# [Exercise]
Each line from the beginning of the data below through the line containing "-- stated objective: simpler" should be repeated exactly, please.

********

-- pv_equiv track=rewrite | github.com/brennansk1/Genetics | src/variant_evidence.py | _pick_most_significant
-- ===== SOURCE A (Python) =====
-- from typing import Dict, List, Optional, Tuple
--
-- def _pick_most_significant(sigs: List[str]) -> str:
--     """Pick the most significant ClinVar classification from a list."""
--     if not sigs:
--         return ""
--     # Priority ranking
--     for priority in ["Pathogenic", "Likely pathogenic", "Uncertain significance",
--                      "Conflicting interpretations", "Likely benign", "Benign"]:
--         for sig in sigs:
--             if priority.lower() in sig.lower():
--                 return sig
--     return sigs[0]
-- ===== SOURCE B (Python) =====
-- _PRIORITIES = ["Pathogenic", "Likely pathogenic", "Uncertain significance",
--                "Conflicting interpretations", "Likely benign", "Benign"]
--
--
-- def _rank(sig):
--     low = sig.lower()
--     for i, p in enumerate(_PRIORITIES):
--         if p.lower() in low:
--             return i
--     return len(_PRIORITIES)
--
--
-- def _pick_most_significant(sigs):
--     if not sigs:
--         return ""
--     return min(sigs, key=_rank)
-- ===== Notes on version B (the rewrite author's own statement) =====
-- stated objective: simpler
-- what changed: Replaces the priority-outer/sigs-inner nested scan with early return by a per-element rank helper and a single min(sigs, key=rank) selection, relying on min's first-tie rule for the original tie-breaking and fallback.
import Mathlib
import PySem

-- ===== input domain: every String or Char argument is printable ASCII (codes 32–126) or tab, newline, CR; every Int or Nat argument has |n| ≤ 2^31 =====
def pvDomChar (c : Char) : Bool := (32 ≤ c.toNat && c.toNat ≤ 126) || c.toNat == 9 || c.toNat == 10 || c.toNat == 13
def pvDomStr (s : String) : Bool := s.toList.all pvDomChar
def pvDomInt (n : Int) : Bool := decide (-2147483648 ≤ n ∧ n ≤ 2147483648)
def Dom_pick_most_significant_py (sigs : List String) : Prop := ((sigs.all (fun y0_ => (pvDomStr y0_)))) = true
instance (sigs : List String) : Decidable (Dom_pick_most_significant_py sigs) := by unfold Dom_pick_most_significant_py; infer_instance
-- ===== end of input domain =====

-- B replaces A's priority-outer/sigs-inner nested scan with a per-element rank and
-- min(sigs, key=rank) (first-tie rule of min reproduces A's tie-breaking and fallback); objective: simpler.

-- ===== PORT A =====
-- the shared priority list
def pvPriorities : List String :=
  ["Pathogenic", "Likely pathogenic", "Uncertain significance",
   "Conflicting interpretations", "Likely benign", "Benign"]

-- inner loop: 'for sig in sigs: if priority.lower() in sig.lower(): return sig'
def pvInner (priority : String) : List String → Option String
  | [] => none
  | s :: rest =>
    if PySem.Str.isIn (PySem.Str.lower priority) (PySem.Str.lower s) then some s
    else pvInner priority rest

-- outer loop over the priority list; 'some' is A's early return
def pvOuter (ps sigs : List String) : Option String :=
  match ps with
  | [] => none
  | p :: rest =>
    match pvInner p sigs with
    | some s => some s
    | none => pvOuter rest sigs

def pick_most_significant_py (sigs : List String) : String :=
  if sigs = [] then ""
  else
    match pvOuter pvPriorities sigs with
    | some s => s
    | none => sigs.headD ""   -- sigs[0]; sigs is nonempty in this branch

-- ===== PORT B =====
-- _rank: index of the first priority whose lowercase form is a substring of sig.lower(),
-- counted with the enumerate counter; returns len(_PRIORITIES) when none matches
def pvRankGo (low : String) : List String → Nat → Nat
  | [], i => i
  | p :: ps, i =>
    if PySem.Str.isIn (PySem.Str.lower p) low then i
    else pvRankGo low ps (i + 1)

def pvRank (sig : String) : Nat :=
  pvRankGo (PySem.Str.lower sig) pvPriorities 0

def pick_most_significant_py_alt (sigs : List String) : String :=
  if sigs = [] then ""
  else (PySem.List.min? sigs pvRank).getD ""   -- min(sigs, key=_rank); some, sigs nonempty here

-- ===== PRECONDITION & SPEC =====
def Spec_pick_most_significant_py (sigs : List String) (out : String) : Prop := out = pick_most_significant_py_alt sigs
instance (sigs : List String) (out : String) : Decidable (Spec_pick_most_significant_py sigs out) := by unfold Spec_pick_most_significant_py; infer_instance

-- ===== CLAIM (what is proved, stated in full; the proofs are below) =====
def Claim_equal_pick_most_significant_py : Prop := ∀ (sigs : List String), Dom_pick_most_significant_py sigs → Spec_pick_most_significant_py sigs (pick_most_significant_py sigs)

-- ===== LEMMAS AND PROOFS =====

-- the fold step of PySem.List.min? for a Nat-valued key on Strings
def pvStep (key : String → Nat) (acc : Option String) (x : String) : Option String :=
  match acc with
  | none => some x
  | some m => if key x < key m then some x else some m

lemma pv_min?_eq_foldl (xs : List String) (key : String → Nat) :
    PySem.List.min? xs key = xs.foldl (pvStep key) none := by
  unfold PySem.List.min?
  congr 1
  funext acc x
  cases acc <;> rfl

-- once the accumulator has key 0, nothing replaces it
lemma pv_stay_zero (key : String → Nat) (t : List String) (m : String) (hm : key m = 0) :
    t.foldl (pvStep key) (some m) = some m := by
  induction t with
  | nil => rfl
  | cons x t ih =>
    simp only [List.foldl_cons, pvStep, hm]
    rw [if_neg (by omega)]
    exact ih

-- the fold reaches the first key-0 element when the accumulator's key is nonzero
lemma pv_first_zero (key : String → Nat) (q : String → Bool)
    (hq : ∀ s, q s = true ↔ key s = 0) :
    ∀ (t : List String) (m s₀ : String), key m ≠ 0 → t.find? q = some s₀ →
      t.foldl (pvStep key) (some m) = some s₀ := by
  intro t
  induction t with
  | nil => intro m s₀ _ h; simp at h
  | cons x t ih =>
    intro m s₀ hm h
    by_cases hx : q x = true
    · rw [List.find?_cons_of_pos hx] at h
      cases h
      have hx0 : key x = 0 := (hq x).mp hx
      simp only [List.foldl_cons, pvStep]
      rw [if_pos (by omega)]
      exact pv_stay_zero key t x hx0
    · rw [List.find?_cons_of_neg (by simpa using hx)] at h
      have hx0 : key x ≠ 0 := fun h0 => hx ((hq x).mpr h0)
      simp only [List.foldl_cons, pvStep]
      split
      · exact ih x s₀ hx0 h
      · exact ih m s₀ hm h

-- adding 1 to every key does not change the fold's choices
lemma pv_shift (key : String → Nat) :
    ∀ (t : List String) (acc : Option String),
      t.foldl (pvStep (fun s => 1 + key s)) acc = t.foldl (pvStep key) acc := by
  intro t
  induction t with
  | nil => intro acc; rfl
  | cons x t ih =>
    intro acc
    have hstep : pvStep (fun s => 1 + key s) acc x = pvStep key acc x := by
      cases acc with
      | none => rfl
      | some m => simp only [pvStep, Nat.add_lt_add_iff_left]
    simp only [List.foldl_cons, hstep, ih]

-- the fold only looks at keys of list elements and of the accumulator
lemma pv_congr (k1 k2 : String → Nat) :
    ∀ (t : List String) (acc : Option String),
      (∀ x ∈ t, k1 x = k2 x) → (∀ m, acc = some m → k1 m = k2 m) →
      t.foldl (pvStep k1) acc = t.foldl (pvStep k2) acc := by
  intro t
  induction t with
  | nil => intro acc _ _; rfl
  | cons x t ih =>
    intro acc h hacc
    have hx : k1 x = k2 x := h x (by simp)
    have hstep : pvStep k1 acc x = pvStep k2 acc x := by
      cases acc with
      | none => rfl
      | some m => simp [pvStep, hx, hacc m rfl]
    rw [List.foldl_cons, List.foldl_cons, hstep]
    refine ih _ (fun y hy => h y (by simp [hy])) ?_
    intro m hm
    cases acc with
    | none =>
      simp only [pvStep] at hm
      injection hm with h'
      subst h'
      exact hx
    | some m' =>
      simp only [pvStep] at hm
      split at hm
      · injection hm with h'; subst h'; exact hx
      · injection hm with h'; subst h'; exact hacc m' rfl
  
-- pvInner is find? over the match predicate
lemma pv_inner_eq_find? (p : String) (sigs : List String) :
    pvInner p sigs =
      sigs.find? (fun s => PySem.Str.isIn (PySem.Str.lower p) (PySem.Str.lower s)) := by
  induction sigs with
  | nil => rfl
  | cons s t ih =>
    by_cases h : PySem.Str.isIn (PySem.Str.lower p) (PySem.Str.lower s) = true
    · rw [List.find?_cons_of_pos (by simpa using h)]
      simp only [pvInner]
      rw [if_pos h]
    · rw [List.find?_cons_of_neg (by simpa using h)]
      simp only [pvInner]
      rw [if_neg (by simpa using h)]
      exact ih

-- the enumerate counter only shifts the result
lemma pv_rankGo_shift (low : String) :
    ∀ (P : List String) (i : Nat), pvRankGo low P i = i + pvRankGo low P 0 := by
  intro P
  induction P with
  | nil => intro i; simp [pvRankGo]
  | cons p ps ih =>
    intro i
    simp only [pvRankGo]
    split
    · simp
    · rw [ih (i + 1), ih 1]; omega

-- core: A's nested loop with fallback equals first-minimum-by-rank, for any priority list
lemma pv_main :
    ∀ (P sigs : List String), sigs ≠ [] →
      (match pvOuter P sigs with
       | some s => s
       | none => sigs.headD "") =
      (PySem.List.min? sigs (fun s => pvRankGo (PySem.Str.lower s) P 0)).getD "" := by
  intro P
  induction P with
  | nil =>
    intro sigs hne
    cases sigs with
    | nil => exact absurd rfl hne
    | cons x t =>
      simp only [pvOuter, pv_min?_eq_foldl, List.foldl_cons]
      have : pvStep (fun s => pvRankGo (PySem.Str.lower s) [] 0) none x = some x := rfl
      rw [this, pv_stay_zero _ t x rfl]
      rfl
  | cons p ps ih =>
    intro sigs hne
    set key : String → Nat := fun s => pvRankGo (PySem.Str.lower s) (p :: ps) 0 with hkey
    have hkey_eq : ∀ s, key s =
        if PySem.Str.isIn (PySem.Str.lower p) (PySem.Str.lower s)
        then 0 else 1 + pvRankGo (PySem.Str.lower s) ps 0 := by
      intro s
      rw [hkey]
      simp only [pvRankGo]
      split
      · rfl
      · exact pv_rankGo_shift _ ps 1
    have hkey_zero : ∀ s, (PySem.Str.isIn (PySem.Str.lower p) (PySem.Str.lower s)) = true ↔ key s = 0 := by
      intro s
      rw [hkey_eq s]
      constructor
      · intro h; rw [if_pos h]
      · intro h
        by_cases hm : PySem.Str.isIn (PySem.Str.lower p) (PySem.Str.lower s) = true
        · exact hm
        · rw [if_neg hm] at h; omega
    cases hinner : pvInner p sigs with
    | some s₀ =>
      -- A returns s₀, the first sig matching priority p; B's min reaches the same element
      simp only [pvOuter, hinner]
      rw [pv_inner_eq_find?] at hinner
      cases sigs with
      | nil => exact absurd rfl hne
      | cons x t =>
        rw [pv_min?_eq_foldl, List.foldl_cons]
        have hx1 : pvStep key none x = some x := rfl
        rw [hx1]
        by_cases hx : (PySem.Str.isIn (PySem.Str.lower p) (PySem.Str.lower x)) = true
        · rw [List.find?_cons_of_pos (p := fun s => PySem.Str.isIn (PySem.Str.lower p) (PySem.Str.lower s)) (by simpa using hx)] at hinner
          injection hinner with h'
          subst h'
          rw [pv_stay_zero key t x ((hkey_zero x).mp hx)]
          rfl
        · rw [List.find?_cons_of_neg (by simpa using hx)] at hinner
          have hx0 : key x ≠ 0 := fun h0 => hx ((hkey_zero x).mpr h0)
          rw [pv_first_zero key _ hkey_zero t x s₀ hx0 hinner]
          rfl
    | none =>
      -- no sig matches p: every key is 1 + its ps-rank; drop the shift and use the IH
      simp only [pvOuter, hinner]
      rw [pv_inner_eq_find?] at hinner
      have hno : ∀ s ∈ sigs, (PySem.Str.isIn (PySem.Str.lower p) (PySem.Str.lower s)) ≠ true := by
        intro s hs
        exact fun h => by simpa using List.find?_eq_none.mp hinner s hs h
      have hcongr : PySem.List.min? sigs key =
          PySem.List.min? sigs (fun s => 1 + pvRankGo (PySem.Str.lower s) ps 0) := by
        rw [pv_min?_eq_foldl, pv_min?_eq_foldl]
        refine pv_congr _ _ sigs none ?_ (by intro m h; cases h)
        intro s hs
        rw [hkey_eq s, if_neg (by simpa using hno s hs)]
      rw [hcongr, pv_min?_eq_foldl, pv_shift, ← pv_min?_eq_foldl]
      exact ih sigs hne

-- ===== VERDICT (by name: the statement is the Claim_ definition above) =====
theorem pick_most_significant_py_spec : Claim_equal_pick_most_significant_py := by
  intro sigs _
  unfold Spec_pick_most_significant_py pick_most_significant_py pick_most_significant_py_alt
  by_cases h : sigs = []
  · simp [h]
  · rw [if_neg h, if_neg h]
    exact pv_main pvPriorities sigs h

********

# [Answer box]
-- pv_equiv track=rewrite | github.com/brennansk1/Genetics | src/variant_evidence.py | _pick_most_significant
-- ===== SOURCE A (Python) =====
-- from typing import Dict, List, Optional, Tuple
--
-- def _pick_most_significant(sigs: List[str]) -> str:
--     """Pick the most significant ClinVar classification from a list."""
--     if not sigs:
--         return ""
--     # Priority ranking
--     for priority in ["Pathogenic", "Likely pathogenic", "Uncertain significance",
--                      "Conflicting interpretations", "Likely benign", "Benign"]:
--         for sig in sigs:
--             if priority.lower() in sig.lower():
--                 return sig
--     return sigs[0]
-- ===== SOURCE B (Python) =====
-- _PRIORITIES = ["Pathogenic", "Likely pathogenic", "Uncertain significance",
--                "Conflicting interpretations", "Likely benign", "Benign"]
--
--
-- def _rank(sig):
--     low = sig.lower()
--     for i, p in enumerate(_PRIORITIES):
--         if p.lower() in low:
--             return i
--     return len(_PRIORITIES)
--
--
-- def _pick_most_significant(sigs):
--     if not sigs:
--         return ""
--     return min(sigs, key=_rank)
-- ===== Notes on version B (the rewrite author's own statement) =====
-- stated objective: simpler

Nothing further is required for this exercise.